About this exercise: Exactly reproduce the line containing "ts.foldl stepA (acc, true)" together with every line after it, through the end of the entries, and give nothing more.

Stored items
-- pv_equiv track=rewrite | github.com/mendymsuoi/MendyLang | mlang/mLang/TokensToPython.py | ConvertTokensToPython
-- ===== SOURCE A (Python) =====
-- builtIn={"print":"print"}
--
-- def ConvertTokensToPython(tokens):
-- 	out=""
-- 	inAnEasyString=False
-- 	for token in tokens:
-- 		if inAnEasyString:
-- 			out+=token
-- 		elif token in builtIn:
-- 			out+=builtIn[token]
-- 		elif token=="/":
-- 			out+="(\""
-- 			inAnEasyString=True
-- 	if inAnEasyString:
-- 		out+="\")"
-- 	return out
-- ===== SOURCE B (Python) =====
-- builtIn = {"print": "print"}
--
-- def ConvertTokensToPython(tokens):
--     # Two-phase build: split at the FIRST "/" (if any), map the prefix through
--     # builtIn, and join the raw suffix, instead of A's stateful flag + "+=" loop.
--     if "/" in tokens:
--         i = tokens.index("/")
--         pre = "".join(builtIn[t] for t in tokens[:i] if t in builtIn)
--         return pre + '("' + "".join(tokens[i + 1:]) + '")'
--     return "".join(builtIn[t] for t in tokens if t in builtIn)
-- ===== Notes on version B (the rewrite author's own statement) =====
-- stated objective: idiomatic
-- what changed: Replaces the stateful inAnEasyString flag and += accumulation with a split at the first '/' token and two ''.join passes (builtIn-mapped prefix, raw suffix).
import Mathlib
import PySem

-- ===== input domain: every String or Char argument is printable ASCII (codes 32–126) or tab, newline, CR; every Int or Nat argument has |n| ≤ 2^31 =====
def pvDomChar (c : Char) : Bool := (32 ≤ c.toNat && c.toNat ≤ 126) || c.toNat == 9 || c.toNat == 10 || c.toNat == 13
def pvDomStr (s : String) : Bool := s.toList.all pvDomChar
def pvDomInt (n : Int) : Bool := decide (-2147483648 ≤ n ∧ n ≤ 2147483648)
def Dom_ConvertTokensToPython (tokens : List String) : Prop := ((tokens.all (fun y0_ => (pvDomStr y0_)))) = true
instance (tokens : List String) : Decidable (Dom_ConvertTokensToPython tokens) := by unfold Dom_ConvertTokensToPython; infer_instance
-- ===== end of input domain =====

-- B replaces A's stateful flag + "+=" loop by a split at the first "/" and two joins (idiomatic decomposition).


-- ===== PORT A =====
-- module constant builtIn = {"print": "print"} (shared by both Pythons)
def builtIn : PySem.Dict String String := PySem.Dict.ofList [("print", "print")]

-- one loop iteration of A: state (out, inAnEasyString)
def stepA (st : String × Bool) (token : String) : String × Bool :=
  if st.2 then (st.1 ++ token, st.2)
  else if PySem.Dict.contains builtIn token then (st.1 ++ PySem.Dict.getD builtIn token "", st.2)
  else if token = "/" then (st.1 ++ "(\"", true)
  else st

def ConvertTokensToPython (tokens : List String) : String :=
  let st := tokens.foldl stepA ("", false)
  if st.2 then st.1 ++ "\")" else st.1

-- ===== PORT B =====
-- "".join(builtIn[t] for t in ts if t in builtIn)
def mappedJoin (ts : List String) : String :=
  PySem.Str.join "" (ts.filterMap (fun t => PySem.Dict.get? builtIn t))

-- tokens[:i] / tokens[i+1:] are List.take / List.drop (the index? result is a valid nonneg index)
def ConvertTokensToPython_alt (tokens : List String) : String :=
  match PySem.List.index? tokens "/" with
  | some i => mappedJoin (tokens.take i) ++ "(\"" ++ PySem.Str.join "" (tokens.drop (i + 1)) ++ "\")"
  | none => mappedJoin tokens

-- ===== PRECONDITION & SPEC =====
def Spec_ConvertTokensToPython (tokens : List String) (out : String) : Prop := out = ConvertTokensToPython_alt tokens
instance (tokens : List String) (out : String) : Decidable (Spec_ConvertTokensToPython tokens out) := by unfold Spec_ConvertTokensToPython; infer_instance

-- ===== CLAIM (what is proved, stated in full; the proofs are below) =====
def Claim_equal_ConvertTokensToPython : Prop := ∀ (tokens : List String), Dom_ConvertTokensToPython tokens → Spec_ConvertTokensToPython tokens (ConvertTokensToPython tokens)

-- ===== LEMMAS AND PROOFS =====

theorem chars_join_empty (ls : List (List Char)) : PySem.Chars.join [] ls = ls.flatten := by
  induction ls with
  | nil => simp [PySem.Chars.join_nil]
  | cons a ls ih =>
      cases ls with
      | nil => simp [PySem.Chars.join_singleton]
      | cons b r => rw [PySem.Chars.join_cons_cons, ih]; simp

theorem join_empty_nil : PySem.Str.join "" ([] : List String) = "" := by
  apply String.toList_inj.mp
  rw [PySem.Str.toList_join]
  simp

theorem join_empty_cons (x : String) (xs : List String) :
    PySem.Str.join "" (x :: xs) = x ++ PySem.Str.join "" xs := by
  apply String.toList_inj.mp
  simp only [PySem.Str.toList_join, String.toList_append, List.map_cons]
  simp [chars_join_empty]

theorem builtIn_get? (t : String) :
    PySem.Dict.get? builtIn t = if t = "print" then some "print" else none := by
  have h : builtIn = PySem.Dict.mk [("print", "print")] := by decide
  rw [h, PySem.Dict.get?_mk_cons]
  by_cases ht : t = "print"
  · subst ht
    rw [if_pos rfl]
    simp only [beq_self_eq_true, if_true]
  · have hb : (("print" : String) == t) = false := beq_eq_false_iff_ne.mpr (Ne.symm ht)
    rw [if_neg ht, hb]
    simp [PySem.Dict.get?]

theorem builtIn_contains (t : String) :
    PySem.Dict.contains builtIn t = (t == "print") := by
  rw [PySem.Dict.contains_eq_isSome_get?, builtIn_get?]
  by_cases ht : t = "print" <;> simp [ht]

theorem mappedJoin_nil : mappedJoin [] = "" := by
  simp [mappedJoin, join_empty_nil]

theorem mappedJoin_cons_print (ts : List String) :
    mappedJoin ("print" :: ts) = "print" ++ mappedJoin ts := by
  simp only [mappedJoin, List.filterMap_cons, builtIn_get?]
  exact join_empty_cons _ _

theorem mappedJoin_cons_other (t : String) (ht : t ≠ "print") (ts : List String) :
    mappedJoin (t :: ts) = mappedJoin ts := by
  simp [mappedJoin, builtIn_get?, ht]

theorem stepA_true (acc t : String) : stepA (acc, true) t = (acc ++ t, true) := by
  simp [stepA]

theorem stepA_print (acc : String) : stepA (acc, false) "print" = (acc ++ "print", false) := by
  simp only [stepA]
  norm_num [builtIn_contains]
  decide

theorem stepA_slash (acc : String) : stepA (acc, false) "/" = (acc ++ "(\"", true) := by
  simp only [stepA]
  norm_num [builtIn_contains]
  decide

theorem stepA_other (acc t : String) (hp : t ≠ "print") (hs : t ≠ "/") :
    stepA (acc, false) t = (acc, false) := by
  simp [stepA, builtIn_contains, hp, hs]

-- unfolding lemmas for B's port on a cons
theorem alt_cons_print (ts : List String) :
    ConvertTokensToPython_alt ("print" :: ts) = "print" ++ ConvertTokensToPython_alt ts := by
  cases h : PySem.List.index? ts "/" with
  | none =>
      simp only [ConvertTokensToPython_alt,
        PySem.List.index?_cons_of_ne ts (by decide : ("print" : String) ≠ "/"), h,
        Option.map_none, mappedJoin_cons_print]
  | some i =>
      simp only [ConvertTokensToPython_alt,
        PySem.List.index?_cons_of_ne ts (by decide : ("print" : String) ≠ "/"), h,
        Option.map_some, List.take_succ_cons, List.drop_succ_cons, mappedJoin_cons_print]
      simp [String.append_assoc]

theorem alt_cons_other (t : String) (hp : t ≠ "print") (hs : t ≠ "/") (ts : List String) :
    ConvertTokensToPython_alt (t :: ts) = ConvertTokensToPython_alt ts := by
  cases h : PySem.List.index? ts "/" with
  | none =>
      simp only [ConvertTokensToPython_alt, PySem.List.index?_cons_of_ne ts hs, h,
        Option.map_none, mappedJoin_cons_other t hp]
  | some i =>
      simp only [ConvertTokensToPython_alt, PySem.List.index?_cons_of_ne ts hs, h,
        Option.map_some, List.take_succ_cons, List.drop_succ_cons, mappedJoin_cons_other t hp]

theorem alt_cons_slash (ts : List String) :
    ConvertTokensToPython_alt ("/" :: ts) = "(\"" ++ PySem.Str.join "" ts ++ "\")" := by
  simp only [ConvertTokensToPython_alt, PySem.List.index?_cons_self, List.take_zero,
    List.drop_succ_cons, List.drop_zero, mappedJoin_nil]
  simp [String.append_assoc]

-- the flag-true phase of A's loop appends every remaining token raw
theorem foldl_stepA_true (ts : List String) (acc : String) :
    ts.foldl stepA (acc, true) = (acc ++ PySem.Str.join "" ts, true) := by
  induction ts generalizing acc with
  | nil => simp [join_empty_nil]
  | cons t ts ih =>
      rw [List.foldl_cons, stepA_true, ih, join_empty_cons, String.append_assoc]

-- the main invariant: from a flag-false state, A's finished output is acc ++ B's output
theorem foldl_stepA_false (ts : List String) (acc : String) :
    (let st := ts.foldl stepA (acc, false); if st.2 then st.1 ++ "\")" else st.1)
      = acc ++ ConvertTokensToPython_alt ts := by
  induction ts generalizing acc with
  | nil => simp [ConvertTokensToPython_alt, mappedJoin_nil]
  | cons t ts ih =>
      by_cases hp : t = "print"
      · subst hp
        rw [List.foldl_cons, stepA_print, ih, alt_cons_print, String.append_assoc]
      · by_cases hs : t = "/"
        · subst hs
          rw [List.foldl_cons, stepA_slash, foldl_stepA_true]
          simp only [if_pos]
          rw [alt_cons_slash]
          simp [String.append_assoc]
        · rw [List.foldl_cons, stepA_other acc t hp hs, ih, alt_cons_other t hp hs]

-- ===== VERDICT (by name: the statement is the Claim_ definition above) =====
theorem ConvertTokensToPython_spec : Claim_equal_ConvertTokensToPython := by
  intro tokens _
  unfold Spec_ConvertTokensToPython ConvertTokensToPython
  have h := foldl_stepA_false tokens ""
  simpa using h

Output of the task:
    ts.foldl stepA (acc, true) = (acc ++ PySem.Str.join "" ts, true) := by
  induction ts generalizing acc with
  | nil => simp [join_empty_nil]
  | cons t ts ih =>
      rw [List.foldl_cons, stepA_true, ih, join_empty_cons, String.append_assoc]

-- the main invariant: from a flag-false state, A's finished output is acc ++ B's output
theorem foldl_stepA_false (ts : List String) (acc : String) :
    (let st := ts.foldl stepA (acc, false); if st.2 then st.1 ++ "\")" else st.1)
      = acc ++ ConvertTokensToPython_alt ts := by
  induction ts generalizing acc with
  | nil => simp [ConvertTokensToPython_alt, mappedJoin_nil]
  | cons t ts ih =>
      by_cases hp : t = "print"
      · subst hp
        rw [List.foldl_cons, stepA_print, ih, alt_cons_print, String.append_assoc]
      · by_cases hs : t = "/"
        · subst hs
          rw [List.foldl_cons, stepA_slash, foldl_stepA_true]
          simp only [if_pos]
          rw [alt_cons_slash]
          simp [String.append_assoc]
        · rw [List.foldl_cons, stepA_other acc t hp hs, ih, alt_cons_other t hp hs]

-- ===== VERDICT (by name: the statement is the Claim_ definition above) =====
theorem ConvertTokensToPython_spec : Claim_equal_ConvertTokensToPython := by
  intro tokens _
  unfold Spec_ConvertTokensToPython ConvertTokensToPython
  have h := foldl_stepA_false tokens ""
  simpa using h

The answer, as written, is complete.